Notonthestairs Thu 09-Feb-17 16:53:00

Could he talk to someone who had had the operation (successfully!) already - someone who could truthfully say what a positive difference it made to their life?

Notonthestairs Thu 09-Feb-17 16:53:38

When I say 'could' it should probably be 'would he talk to...'!

shovetheholly Thu 09-Feb-17 16:54:34

Badders - yes, he's absolutely capable still. No question about that! And yes, I think you are absolutely right that we are headed for a scenario where their older age is crisis-ridden.

Slanky - that's interesting about the scooter. Can you elaborate so I can understand more? He absolutely refuses to use one, and I can't really understand it - surely it would help him live a fuller life and get around more? It's not like he's fooling anyone that he's about to beat Usain Bolt in the 100 metres with his two sticks, and he's quite happy to drive - so why the pride about not having a scooter?

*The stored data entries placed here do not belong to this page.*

-- pv_equiv track=rewrite | github.com/gardev22/Chatbot_quadra_eng | bot/openai_backend.py | agrupar_blocos
-- ===== SOURCE A (Python) =====
-- GROUP_WINDOW = 2
--
-- def agrupar_blocos(blocos, janela=GROUP_WINDOW):
--     grouped = []
--     n = len(blocos)
--     if n == 0:
--         return grouped
--
--     for i in range(n):
--         base = blocos[i]
--         current_file_id = base.get("file_id")
--         group = [base]
--
--         for offset in range(1, janela):
--             j = i + offset
--             if j >= n:
--                 break
--             b_next = blocos[j]
--             if b_next.get("file_id") != current_file_id:
--                 break
--             group.append(b_next)
--
--         grouped.append({
--             "pagina": group[0].get("pagina", "?"),
--             "texto": " ".join(b["texto"] for b in group),
--             "file_id": current_file_id,
--         })
--
--     return grouped
-- ===== SOURCE B (Python) =====
-- from itertools import groupby
--
-- GROUP_WINDOW = 2
--
-- def agrupar_blocos(blocos, janela=GROUP_WINDOW):
--     out = []
--     extra = max(janela - 1, 0)
--     for _, g in groupby(blocos, key=lambda b: b.get("file_id")):
--         run = list(g)
--         for p, base in enumerate(run):
--             window = [base] + run[p + 1 : p + 1 + extra]
--             out.append({
--                 "pagina": base.get("pagina", "?"),
--                 "texto": " ".join(b["texto"] for b in window),
--                 "file_id": base.get("file_id"),
--             })
--     return out
-- ===== Notes on version B (the rewrite author's own statement) =====
-- stated objective: alternative
-- what changed: B first segments the list into maximal runs of consecutive blocks with equal file_id (itertools.groupby) and then windows each run independently, instead of A's per-index inner extend-and-break loop over the global list.
import Mathlib
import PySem

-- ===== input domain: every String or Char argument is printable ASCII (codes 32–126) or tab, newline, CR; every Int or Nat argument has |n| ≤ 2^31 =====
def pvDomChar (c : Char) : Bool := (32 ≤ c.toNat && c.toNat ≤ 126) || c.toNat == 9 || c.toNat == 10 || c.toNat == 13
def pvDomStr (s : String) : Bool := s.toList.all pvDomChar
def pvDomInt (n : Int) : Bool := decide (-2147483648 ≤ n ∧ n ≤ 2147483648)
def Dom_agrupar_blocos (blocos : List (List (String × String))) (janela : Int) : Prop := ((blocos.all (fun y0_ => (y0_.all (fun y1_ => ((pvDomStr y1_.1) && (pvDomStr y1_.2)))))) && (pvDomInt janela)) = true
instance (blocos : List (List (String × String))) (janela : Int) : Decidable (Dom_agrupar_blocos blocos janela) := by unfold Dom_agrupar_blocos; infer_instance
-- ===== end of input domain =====

-- B replaces A's per-index inner extend-and-break loop by a run-segmentation pass
-- (maximal runs of equal file_id, itertools.groupby) followed by per-run windowing
-- (objective: alternative decomposition, same cost).

-- ===== PORT A =====
-- b.get("file_id")
def pvFid (b : List (String × String)) : Option String :=
  PySem.Dict.get? (PySem.Dict.mk b) "file_id"

-- inner loop 'for offset in range(1, janela): …' with its three break conditions;
-- ported as recursion on offset (Python's range is iterated lazily and the loop
-- breaks as soon as j >= n, so recursion on the offset counter is the faithful shape)
def pvInnerA (blocos : List (List (String × String))) (n i janela : Int)
    (cur : Option String) (offset : Int)
    (group : List (List (String × String))) : List (List (String × String)) :=
  if offset < janela then
    let j := i + offset
    if j ≥ n then group
    else
      match PySem.List.pyGet? blocos j with
      | none => group            -- unreachable: 0 ≤ j < n
      | some bnext =>
        if pvFid bnext ≠ cur then group
        else pvInnerA blocos n i janela cur (offset + 1) (group ++ [bnext])
  else group
termination_by (janela - offset).toNat
decreasing_by omega

-- the dict literal appended to 'grouped'
def pvMkOutA (group : List (List (String × String))) (cur : Option String) : List (String × String) :=
  [("pagina", PySem.Dict.getD (PySem.Dict.mk (group.headD [])) "pagina" "?"),
   ("texto", PySem.Str.join " " (group.map (fun b => (PySem.Dict.get? (PySem.Dict.mk b) "texto").getD ""))),
   ("file_id", cur.getD "")]    -- b["texto"] / file_id value: present under Pre_ (else Python raises / yields None)

def agrupar_blocos (blocos : List (List (String × String))) (janela : Int) : List (List (String × String)) :=
  let grouped : List (List (String × String)) := []
  let n : Int := (blocos.length : Int)
  if n = 0 then grouped
  else
    (PySem.List.pyRange 0 n 1).foldl (fun grouped i =>
      grouped ++
        (match PySem.List.pyGet? blocos i with
         | none => []            -- unreachable: i ∈ range(n)
         | some base =>
           [pvMkOutA (pvInnerA blocos n i janela (pvFid base) 1 [base]) (pvFid base)]))
      grouped

-- ===== PORT B =====
def pvKeyEq (k : Option String) (b : List (String × String)) : Bool :=
  pvFid b == k

-- itertools.groupby(blocos, key=…): maximal runs of consecutive blocks with equal file_id
def pvRuns (blocos : List (List (String × String))) : List (List (List (String × String))) :=
  match blocos with
  | [] => []
  | b :: rest =>
    (b :: rest.takeWhile (pvKeyEq (pvFid b))) ::
      pvRuns (rest.dropWhile (pvKeyEq (pvFid b)))
termination_by blocos.length
decreasing_by simpa using Nat.lt_succ_of_le (List.length_dropWhile_le _ _)

def pvMkOutB (base : List (String × String)) (window : List (List (String × String))) : List (String × String) :=
  [("pagina", PySem.Dict.getD (PySem.Dict.mk base) "pagina" "?"),
   ("texto", PySem.Str.join " " (window.map (fun b => (PySem.Dict.get? (PySem.Dict.mk b) "texto").getD ""))),
   ("file_id", (pvFid base).getD "")]

-- 'for p, base in enumerate(run): window = [base] + run[p+1 : p+1+extra]'
-- (run[p+1 : p+1+extra] is, relative to the suffix after base, the slice [0:extra])
def pvRunOut (extra : Int) (run : List (List (String × String))) : List (List (String × String)) :=
  match run with
  | [] => []
  | base :: rest =>
    pvMkOutB base (base :: PySem.List.slice rest (some 0) (some extra)) :: pvRunOut extra rest

def agrupar_blocos_alt (blocos : List (List (String × String))) (janela : Int) : List (List (String × String)) :=
  (pvRuns blocos).flatMap (pvRunOut (max (janela - 1) 0))

-- ===== PRECONDITION & SPEC =====
-- Pre_ excludes blocks without a "texto" key (Python A raises KeyError there) and blocks
-- without a "file_id" key (A returns a dict whose "file_id" value is None, not a String,
-- so the result leaves the declared type).
def Pre_agrupar_blocos (blocos : List (List (String × String))) (janela : Int) : Prop :=
  ∀ b ∈ blocos, (PySem.Dict.mk b).contains "texto" = true ∧ (PySem.Dict.mk b).contains "file_id" = true
instance (blocos : List (List (String × String))) (janela : Int) : Decidable (Pre_agrupar_blocos blocos janela) := by
  unfold Pre_agrupar_blocos; infer_instance

def pvWitness_agrupar_blocos : (List (List (String × String))) × Int :=
  ([[("texto", "ola"), ("file_id", "f"), ("pagina", "1")],
    [("texto", "mundo"), ("file_id", "f")],
    [("texto", "fim"), ("file_id", "g"), ("pagina", "2")]], 2)

def Spec_agrupar_blocos (blocos : List (List (String × String))) (janela : Int) (out : List (List (String × String))) : Prop := out = agrupar_blocos_alt blocos janela
instance (blocos : List (List (String × String))) (janela : Int) (out : List (List (String × String))) : Decidable (Spec_agrupar_blocos blocos janela out) := by unfold Spec_agrupar_blocos; infer_instance

-- ===== CLAIM (what is proved, stated in full; the proofs are below) =====
def Claim_equal_agrupar_blocos : Prop := ∀ (blocos : List (List (String × String))) (janela : Int), Dom_agrupar_blocos blocos janela → Pre_agrupar_blocos blocos janela → Spec_agrupar_blocos blocos janela (agrupar_blocos blocos janela)

-- ===== LEMMAS AND PROOFS =====

-- reference shape: A's per-index output, read off the suffix starting at that index
def pvSufA (janela : Int) : List (List (String × String)) → List (List (String × String))
  | [] => []
  | b :: rest =>
    pvMkOutA (b :: (rest.takeWhile (pvKeyEq (pvFid b))).take (janela - 1).toNat) (pvFid b)
      :: pvSufA janela rest
-- pv_equiv track=rewrite | github.com/doyle-lab-ucla/auto-qchem | autoqchem/helper_functions.py | add_numbers_to_repeated_items
-- ===== SOURCE A (Python) =====
-- from collections import Counter
--
-- def add_numbers_to_repeated_items(items_list) -> list:
--     """Add numeric consecutive labels to repeated items in a list.
--
--     :param items_list: list of strings
--     :return: list
--     """
--     updated_items_list = []
--
--     counts = Counter(items_list)
--     current_count = {}
--     for item in items_list:
--         if counts[item] > 1:
--             if item not in current_count:
--                 current_count[item] = 1
--             updated_items_list.append(f"{item}{current_count[item]}")
--             current_count[item] = current_count[item] + 1
--         else:
--             updated_items_list.append(item)
--     return updated_items_list
-- ===== SOURCE B (Python) =====
-- def add_numbers_to_repeated_items(items_list) -> list:
--     """Add numeric consecutive labels to repeated items in a list.
--
--     :param items_list: list of strings
--     :return: list
--     """
--     result = list(items_list)
--     positions = {}
--     for i, x in enumerate(result):
--         positions.setdefault(x, []).append(i)
--     for x, idxs in positions.items():
--         if len(idxs) > 1:
--             for n, i in enumerate(idxs, 1):
--                 result[i] = f"{x}{n}"
--     return result
-- ===== Notes on version B (the rewrite author's own statement) =====
-- stated objective: alternative
-- what changed: Instead of A's Counter plus a running per-item count dict appended item by item, B builds one dict mapping each value to the list of its indices and then overwrites the positions of each repeated group in a copy of the input with f"{item}{n}" for n=1,2,...
import Mathlib
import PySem

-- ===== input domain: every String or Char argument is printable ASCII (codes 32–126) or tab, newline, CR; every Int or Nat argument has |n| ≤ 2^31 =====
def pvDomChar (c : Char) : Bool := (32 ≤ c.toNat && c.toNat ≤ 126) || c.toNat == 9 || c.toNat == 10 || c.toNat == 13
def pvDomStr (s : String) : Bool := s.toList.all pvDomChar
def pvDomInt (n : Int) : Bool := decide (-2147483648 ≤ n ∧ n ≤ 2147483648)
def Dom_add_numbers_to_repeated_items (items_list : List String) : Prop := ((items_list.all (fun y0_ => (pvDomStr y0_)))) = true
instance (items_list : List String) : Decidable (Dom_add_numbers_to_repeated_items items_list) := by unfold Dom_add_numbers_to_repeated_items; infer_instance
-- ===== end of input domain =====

The thing is, he must know that this is a degenerative condition and that it's only going to get worse if he doesn't get the surgery, right? So the scooter is what the future holds if he doesn't have the op, isn't it?

shovetheholly Thu 09-Feb-17 16:55:55

noton - We've showed him testimony from people who say it has transformed their lives on the web. But he feels he'll be one of the tiny minority who ISN'T helped. There is no rational reason for this belief. He is VERY much a glass-half-empty person, though.

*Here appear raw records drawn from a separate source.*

-- ===== LEMMAS AND PROOFS =====

theorem pvFindIdxD_le {α : Type} (p : α → Bool) (l : List α) :
    (List.findIdx? p l).getD l.length ≤ l.length := by
  cases h : List.findIdx? p l with
  | none => simp
  | some i =>
    have := (List.findIdx?_eq_some_iff_findIdx_eq.mp h).1
    simpa using Nat.le_of_lt this

theorem pvPriority_le (weak : List String) (t : String) :
    pvPriority weak t ≤ weak.length := pvFindIdxD_le _ _

theorem pvPriority_append (ws : List String) (w t : String) :
    pvPriority (ws ++ [w]) t =
      if pvPriority ws t < ws.length then pvPriority ws t
      else if pvCond w t then ws.length else ws.length + 1 := by
  unfold pvPriority
  rw [List.findIdx?_append]
  cases h : ws.findIdx? (fun w => pvCond w t) with
  | none =>
    by_cases hc : pvCond w t <;> simp [List.findIdx?_cons, hc]
  | some i =>
    have := (List.findIdx?_eq_some_iff_findIdx_eq.mp h).1
    simp [Option.or]
    omega

def pvGroups (weak base : List String) (n : Nat) : List String :=
  (List.range n).flatMap (fun j => base.filter (fun t => pvPriority weak t == j))

theorem mem_pvGroups (weak base : List String) (n : Nat) (t : String) :
    t ∈ pvGroups weak base n ↔ t ∈ base ∧ pvPriority weak t < n := by
  unfold pvGroups
  simp only [List.mem_flatMap, List.mem_filter, List.mem_range, beq_iff_eq]
  constructor
  · rintro ⟨j, hj, ht, rfl⟩; exact ⟨ht, hj⟩
  · rintro ⟨ht, hk⟩; exact ⟨_, hk, ht, rfl⟩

Wolfiefan Thu 09-Feb-17 16:57:34

Have you spoken to his specialist? If he's been bent double for years and has serious spinal issues then I can't see how a knee op will sort all that.
For all you know he may have been told he's not a suitable candidate or that he can't drive after surgery.
He's an adult. It's his decision.

WhereYouLeftIt Thu 09-Feb-17 16:59:13

"FIL walks literally bent at a 90 degree angle, grasping a stick in front of him. His spine is now deformed after years of doing this, and he's had one vertebra break under the strain already."
What? That's not going to take pressure off his knee. I honestly fail to understand how/why he is doing this. (I used to work mobilising patients after hip/knee replacement). So he doesn't want the op - fine. But get him some elbow crutches and teach him how to use them properly (plenty of Youtube videos, e.g.

Does he get any 'reward' from being infirm? People doing things for him, etc.?

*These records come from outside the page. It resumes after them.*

def TIER2_POLICIES : List String := [
  "Vulnerability Scanning Standard",
  "Security Logging Standard",
  "Auditing and Accountability Standard",
  "System and Information Integrity Policy",
  "Secure Coding Standard",
  "Patch Management Standard",
  "Remote Access Standard"]

-- ===== PORT A =====
def priority_filter_py (policy_names : List String) (max_count : Int) : List String :=
  let tier1 := policy_names.filter (fun p => TIER1_POLICIES.contains p)
  let tier2 := policy_names.filter (fun p => TIER2_POLICIES.contains p)
  let other := policy_names.filter
    (fun p => !TIER1_POLICIES.contains p && !TIER2_POLICIES.contains p)
  let ordered := PySem.List.dedup (other ++ tier1 ++ tier2)   -- list(dict.fromkeys(...))
  let ordered := if tier1.isEmpty then ordered
                 else ordered.filter (fun p => !TIER2_POLICIES.contains p)
  PySem.List.slice ordered none (some max_count)              -- ordered[:max_count]

-- ===== PORT B =====
-- the single classifying loop of Source B, carrying (seen, other, tier1, tier2)
def pvAltLoop : List String → PySem.Set String → List String → List String → List String →
    List String × List String × List String
  | [], _, other, tier1, tier2 => (other, tier1, tier2)
  | p :: rest, seen, other, tier1, tier2 =>
    if PySem.Set.contains seen p then pvAltLoop rest seen other tier1 tier2
    else
      let seen := PySem.Set.add seen p
      if TIER1_POLICIES.contains p then pvAltLoop rest seen other (tier1 ++ [p]) tier2
      else if TIER2_POLICIES.contains p then pvAltLoop rest seen other tier1 (tier2 ++ [p])
      else pvAltLoop rest seen (other ++ [p]) tier1 tier2

def priority_filter_py_alt (policy_names : List String) (max_count : Int) : List String :=
  let (other, tier1, tier2) := pvAltLoop policy_names PySem.Set.empty [] [] []
  let ordered := if tier1.isEmpty then other ++ tier2 else other ++ tier1
  PySem.List.slice ordered none (some max_count)              -- ordered[:max_count]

toptoe Thu 09-Feb-17 17:00:36

Actually, he's right - there is a risk having the op. He has a heart condition you say so that can be affected by general. Also, some people have had knee surgery and it has caused additional problems for them.

However, his quality of life now is very poor and these risks need to be weighed up against the risks he is taking now not having the op. I should think this is the best way forward - getting a medical explanation of the pros and cons - the risks of having the op and the risks of not having the op - so he can make a more informed decision.

Another poster has suggested he might have a spinal rather than a general anasthetic - maybe see if he thinks this is an option? It might reduce the risk of heart problems during the op therefore sway the balance the other way for him.

Badders123 Thu 09-Feb-17 17:01:11

I feel for you.
Whilst I am my mothers PoA and do a lot for her, I have made it perfectly clear I will not become her carer and tbh she doesn't want that either (I think we are both worried about a "misery" situation developing!! 😀)
I think you and your Dh need to have a frank discussion about what you are and are not prepared to do re caring responsibility for fil in the future and ask what his plans are re future care planning.
It's not an easy convo to have but ime once they deteriorate it can go from "independent living" to needing full time care scarily quickly 😞

toptoe Thu 09-Feb-17 17:01:40

Also, he may have some osteo issues if his back is bent over so much - he may not be giving you all the details or he may not be aware of another issue.